Entries follow. Give back exactly the lines starting at the one containing "(Pre_normalize_to_smart_sig sig_str) := by" and ending at the one containing "PySem.List.insertBy before x (z", and no other lines.
── AVAILABLE DATA ──
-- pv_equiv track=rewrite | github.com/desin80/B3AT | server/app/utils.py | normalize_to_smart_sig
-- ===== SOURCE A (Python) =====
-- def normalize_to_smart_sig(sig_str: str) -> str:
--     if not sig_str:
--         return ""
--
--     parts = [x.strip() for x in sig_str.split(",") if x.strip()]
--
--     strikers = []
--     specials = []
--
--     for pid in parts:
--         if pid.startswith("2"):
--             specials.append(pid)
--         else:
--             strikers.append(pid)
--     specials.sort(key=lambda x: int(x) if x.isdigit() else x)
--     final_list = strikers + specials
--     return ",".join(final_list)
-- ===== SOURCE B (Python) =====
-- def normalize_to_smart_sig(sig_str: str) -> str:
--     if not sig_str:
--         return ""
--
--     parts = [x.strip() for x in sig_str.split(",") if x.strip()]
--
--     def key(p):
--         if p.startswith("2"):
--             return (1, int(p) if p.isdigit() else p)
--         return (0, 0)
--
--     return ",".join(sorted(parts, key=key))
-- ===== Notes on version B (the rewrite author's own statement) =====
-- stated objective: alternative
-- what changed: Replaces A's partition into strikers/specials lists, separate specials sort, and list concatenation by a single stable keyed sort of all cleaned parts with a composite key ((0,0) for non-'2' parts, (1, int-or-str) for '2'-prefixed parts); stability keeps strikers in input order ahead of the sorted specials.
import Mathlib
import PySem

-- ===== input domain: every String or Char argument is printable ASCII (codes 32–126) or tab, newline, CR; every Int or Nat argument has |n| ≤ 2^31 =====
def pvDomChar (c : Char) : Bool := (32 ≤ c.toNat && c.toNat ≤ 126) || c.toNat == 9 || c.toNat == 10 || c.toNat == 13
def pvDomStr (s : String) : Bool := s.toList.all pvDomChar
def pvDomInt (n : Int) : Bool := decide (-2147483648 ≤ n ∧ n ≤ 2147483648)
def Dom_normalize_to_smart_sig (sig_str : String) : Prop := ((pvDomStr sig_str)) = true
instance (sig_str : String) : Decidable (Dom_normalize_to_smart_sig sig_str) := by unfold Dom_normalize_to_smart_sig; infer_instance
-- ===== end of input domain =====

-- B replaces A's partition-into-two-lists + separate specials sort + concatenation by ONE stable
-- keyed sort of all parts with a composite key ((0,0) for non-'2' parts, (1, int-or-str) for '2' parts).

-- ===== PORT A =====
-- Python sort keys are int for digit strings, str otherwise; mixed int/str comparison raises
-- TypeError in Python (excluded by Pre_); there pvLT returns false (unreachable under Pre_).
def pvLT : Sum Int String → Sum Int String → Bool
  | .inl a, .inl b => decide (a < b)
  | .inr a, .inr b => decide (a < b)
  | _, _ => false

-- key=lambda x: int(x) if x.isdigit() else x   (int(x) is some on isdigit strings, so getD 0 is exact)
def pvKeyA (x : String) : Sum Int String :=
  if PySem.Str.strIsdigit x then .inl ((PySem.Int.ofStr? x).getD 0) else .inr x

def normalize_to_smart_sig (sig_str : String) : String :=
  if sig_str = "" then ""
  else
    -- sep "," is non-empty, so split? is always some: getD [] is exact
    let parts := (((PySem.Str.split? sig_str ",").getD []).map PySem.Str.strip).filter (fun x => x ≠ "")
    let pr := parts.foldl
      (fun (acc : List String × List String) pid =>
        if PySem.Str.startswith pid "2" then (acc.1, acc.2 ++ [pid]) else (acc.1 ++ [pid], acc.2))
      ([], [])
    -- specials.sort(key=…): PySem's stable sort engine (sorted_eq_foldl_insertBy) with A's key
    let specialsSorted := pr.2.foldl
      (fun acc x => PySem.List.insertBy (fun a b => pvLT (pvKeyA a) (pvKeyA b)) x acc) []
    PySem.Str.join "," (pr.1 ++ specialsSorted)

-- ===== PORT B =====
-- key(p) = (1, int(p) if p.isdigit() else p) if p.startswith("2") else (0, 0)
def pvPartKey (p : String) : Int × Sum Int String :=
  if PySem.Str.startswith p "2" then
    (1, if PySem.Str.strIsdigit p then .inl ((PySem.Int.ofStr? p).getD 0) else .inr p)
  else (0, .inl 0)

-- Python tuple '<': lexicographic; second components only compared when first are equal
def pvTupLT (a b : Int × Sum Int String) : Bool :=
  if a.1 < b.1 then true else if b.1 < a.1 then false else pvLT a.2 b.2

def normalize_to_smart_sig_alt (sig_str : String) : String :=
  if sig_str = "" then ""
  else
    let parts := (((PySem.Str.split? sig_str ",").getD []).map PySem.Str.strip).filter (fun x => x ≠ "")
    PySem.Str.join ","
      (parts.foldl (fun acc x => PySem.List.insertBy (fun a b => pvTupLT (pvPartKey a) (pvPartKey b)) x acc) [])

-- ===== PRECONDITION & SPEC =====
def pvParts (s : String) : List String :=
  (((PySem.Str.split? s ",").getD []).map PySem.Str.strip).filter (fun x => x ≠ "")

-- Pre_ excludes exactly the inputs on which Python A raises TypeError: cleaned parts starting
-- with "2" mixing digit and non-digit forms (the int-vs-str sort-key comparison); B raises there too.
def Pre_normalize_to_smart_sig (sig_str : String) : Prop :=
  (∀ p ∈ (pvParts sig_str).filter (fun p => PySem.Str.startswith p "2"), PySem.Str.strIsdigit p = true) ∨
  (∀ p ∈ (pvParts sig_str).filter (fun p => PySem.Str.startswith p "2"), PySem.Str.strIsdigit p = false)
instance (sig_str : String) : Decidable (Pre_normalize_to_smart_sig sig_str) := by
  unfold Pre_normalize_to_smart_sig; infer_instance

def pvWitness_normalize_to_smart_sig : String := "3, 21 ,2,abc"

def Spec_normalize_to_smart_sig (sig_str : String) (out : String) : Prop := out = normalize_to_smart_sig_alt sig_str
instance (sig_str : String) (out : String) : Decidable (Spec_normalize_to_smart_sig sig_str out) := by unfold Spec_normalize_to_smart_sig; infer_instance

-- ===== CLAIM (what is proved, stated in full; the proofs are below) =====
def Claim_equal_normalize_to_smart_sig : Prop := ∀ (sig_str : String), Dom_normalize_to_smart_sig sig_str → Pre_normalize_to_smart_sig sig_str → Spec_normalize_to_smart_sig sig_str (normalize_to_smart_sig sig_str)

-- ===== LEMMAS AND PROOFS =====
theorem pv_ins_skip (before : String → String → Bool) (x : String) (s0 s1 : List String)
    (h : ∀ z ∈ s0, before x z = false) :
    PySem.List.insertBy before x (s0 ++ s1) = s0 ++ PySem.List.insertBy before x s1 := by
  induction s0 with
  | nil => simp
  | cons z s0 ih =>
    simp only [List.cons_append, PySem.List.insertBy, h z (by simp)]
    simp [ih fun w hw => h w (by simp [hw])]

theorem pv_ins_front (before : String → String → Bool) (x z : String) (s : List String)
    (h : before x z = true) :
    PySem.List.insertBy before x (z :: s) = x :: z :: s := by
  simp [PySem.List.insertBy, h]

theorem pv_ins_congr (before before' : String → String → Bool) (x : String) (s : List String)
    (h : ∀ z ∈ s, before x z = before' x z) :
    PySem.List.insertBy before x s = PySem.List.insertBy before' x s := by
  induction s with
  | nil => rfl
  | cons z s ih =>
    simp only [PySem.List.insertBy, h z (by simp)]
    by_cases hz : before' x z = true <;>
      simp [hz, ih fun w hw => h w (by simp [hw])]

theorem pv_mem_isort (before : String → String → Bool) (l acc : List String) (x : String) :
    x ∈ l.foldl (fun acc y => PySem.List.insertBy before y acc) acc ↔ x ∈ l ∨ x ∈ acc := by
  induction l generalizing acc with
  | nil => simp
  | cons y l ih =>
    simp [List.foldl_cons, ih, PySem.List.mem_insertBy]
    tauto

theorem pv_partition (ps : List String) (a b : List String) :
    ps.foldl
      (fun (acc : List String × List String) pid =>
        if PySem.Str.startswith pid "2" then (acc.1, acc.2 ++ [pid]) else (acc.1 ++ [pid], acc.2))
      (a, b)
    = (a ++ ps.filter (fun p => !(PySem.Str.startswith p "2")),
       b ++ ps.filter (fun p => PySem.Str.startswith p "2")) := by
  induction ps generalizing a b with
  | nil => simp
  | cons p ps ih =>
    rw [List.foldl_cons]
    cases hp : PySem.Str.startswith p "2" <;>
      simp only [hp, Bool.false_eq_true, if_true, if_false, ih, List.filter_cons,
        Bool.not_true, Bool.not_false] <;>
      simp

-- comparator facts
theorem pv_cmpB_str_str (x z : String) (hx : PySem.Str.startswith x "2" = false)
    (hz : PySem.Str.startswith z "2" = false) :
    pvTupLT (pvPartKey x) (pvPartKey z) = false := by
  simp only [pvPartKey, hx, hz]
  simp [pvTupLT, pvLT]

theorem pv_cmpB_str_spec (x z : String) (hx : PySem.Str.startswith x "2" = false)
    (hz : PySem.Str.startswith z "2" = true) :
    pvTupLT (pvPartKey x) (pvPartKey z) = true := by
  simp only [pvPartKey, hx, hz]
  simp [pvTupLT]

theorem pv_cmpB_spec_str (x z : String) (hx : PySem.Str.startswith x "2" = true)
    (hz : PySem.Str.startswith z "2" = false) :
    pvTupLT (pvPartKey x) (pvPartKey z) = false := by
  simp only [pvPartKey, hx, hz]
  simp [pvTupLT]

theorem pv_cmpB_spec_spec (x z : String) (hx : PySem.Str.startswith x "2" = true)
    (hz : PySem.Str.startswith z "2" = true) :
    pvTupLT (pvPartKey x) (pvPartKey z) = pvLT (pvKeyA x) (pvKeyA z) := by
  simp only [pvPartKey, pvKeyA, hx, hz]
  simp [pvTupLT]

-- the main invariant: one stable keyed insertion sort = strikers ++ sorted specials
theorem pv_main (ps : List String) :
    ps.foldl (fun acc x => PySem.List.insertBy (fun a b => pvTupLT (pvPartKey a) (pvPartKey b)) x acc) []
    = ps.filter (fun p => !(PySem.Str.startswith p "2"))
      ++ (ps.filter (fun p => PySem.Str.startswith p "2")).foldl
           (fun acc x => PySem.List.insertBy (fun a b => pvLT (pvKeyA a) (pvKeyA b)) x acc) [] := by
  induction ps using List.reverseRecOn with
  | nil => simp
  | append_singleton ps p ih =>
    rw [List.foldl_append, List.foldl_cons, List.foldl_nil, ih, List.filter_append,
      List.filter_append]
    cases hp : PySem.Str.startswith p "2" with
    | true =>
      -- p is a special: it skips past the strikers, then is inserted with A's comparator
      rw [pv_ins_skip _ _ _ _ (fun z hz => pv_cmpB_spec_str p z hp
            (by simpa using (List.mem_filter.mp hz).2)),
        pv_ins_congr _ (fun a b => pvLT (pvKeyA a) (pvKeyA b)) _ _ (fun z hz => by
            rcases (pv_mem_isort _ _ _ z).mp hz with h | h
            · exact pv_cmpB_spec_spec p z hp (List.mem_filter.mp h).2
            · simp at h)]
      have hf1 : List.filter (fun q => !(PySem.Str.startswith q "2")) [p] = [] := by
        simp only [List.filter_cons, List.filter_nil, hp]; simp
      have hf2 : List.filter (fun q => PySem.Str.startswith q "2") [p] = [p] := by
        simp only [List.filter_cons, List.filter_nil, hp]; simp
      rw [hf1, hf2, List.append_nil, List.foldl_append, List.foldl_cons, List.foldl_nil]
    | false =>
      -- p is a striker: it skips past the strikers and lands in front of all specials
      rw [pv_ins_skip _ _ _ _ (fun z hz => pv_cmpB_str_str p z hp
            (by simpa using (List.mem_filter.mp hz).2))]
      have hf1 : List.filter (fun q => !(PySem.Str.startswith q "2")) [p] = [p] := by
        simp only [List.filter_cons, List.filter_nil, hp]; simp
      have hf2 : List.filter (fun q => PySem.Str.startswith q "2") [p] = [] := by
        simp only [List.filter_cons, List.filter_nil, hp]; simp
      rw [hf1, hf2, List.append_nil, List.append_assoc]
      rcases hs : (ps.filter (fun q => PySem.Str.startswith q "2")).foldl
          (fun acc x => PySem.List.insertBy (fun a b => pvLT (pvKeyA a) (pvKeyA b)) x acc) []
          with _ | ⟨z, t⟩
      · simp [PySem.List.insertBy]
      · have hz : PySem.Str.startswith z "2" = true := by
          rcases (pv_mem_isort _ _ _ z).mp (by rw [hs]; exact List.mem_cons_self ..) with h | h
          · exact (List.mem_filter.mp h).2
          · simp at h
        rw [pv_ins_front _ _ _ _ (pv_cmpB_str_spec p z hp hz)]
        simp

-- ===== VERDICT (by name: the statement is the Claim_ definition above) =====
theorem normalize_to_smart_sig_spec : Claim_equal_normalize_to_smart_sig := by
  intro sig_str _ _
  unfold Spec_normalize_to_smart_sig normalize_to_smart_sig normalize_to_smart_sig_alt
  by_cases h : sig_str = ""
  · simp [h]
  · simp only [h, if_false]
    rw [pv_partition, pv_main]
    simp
───
— ANSWER BELOW —
instance (sig_str : String) : Decidable (Pre_normalize_to_smart_sig sig_str) := by
  unfold Pre_normalize_to_smart_sig; infer_instance

def pvWitness_normalize_to_smart_sig : String := "3, 21 ,2,abc"

def Spec_normalize_to_smart_sig (sig_str : String) (out : String) : Prop := out = normalize_to_smart_sig_alt sig_str
instance (sig_str : String) (out : String) : Decidable (Spec_normalize_to_smart_sig sig_str out) := by unfold Spec_normalize_to_smart_sig; infer_instance

-- ===== CLAIM (what is proved, stated in full; the proofs are below) =====
def Claim_equal_normalize_to_smart_sig : Prop := ∀ (sig_str : String), Dom_normalize_to_smart_sig sig_str → Pre_normalize_to_smart_sig sig_str → Spec_normalize_to_smart_sig sig_str (normalize_to_smart_sig sig_str)

-- ===== LEMMAS AND PROOFS =====
theorem pv_ins_skip (before : String → String → Bool) (x : String) (s0 s1 : List String)
    (h : ∀ z ∈ s0, before x z = false) :
    PySem.List.insertBy before x (s0 ++ s1) = s0 ++ PySem.List.insertBy before x s1 := by
  induction s0 with
  | nil => simp
  | cons z s0 ih =>
    simp only [List.cons_append, PySem.List.insertBy, h z (by simp)]
    simp [ih fun w hw => h w (by simp [hw])]

theorem pv_ins_front (before : String → String → Bool) (x z : String) (s : List String)
    (h : before x z = true) :
    PySem.List.insertBy before x (z :: s) = x :: z :: s := by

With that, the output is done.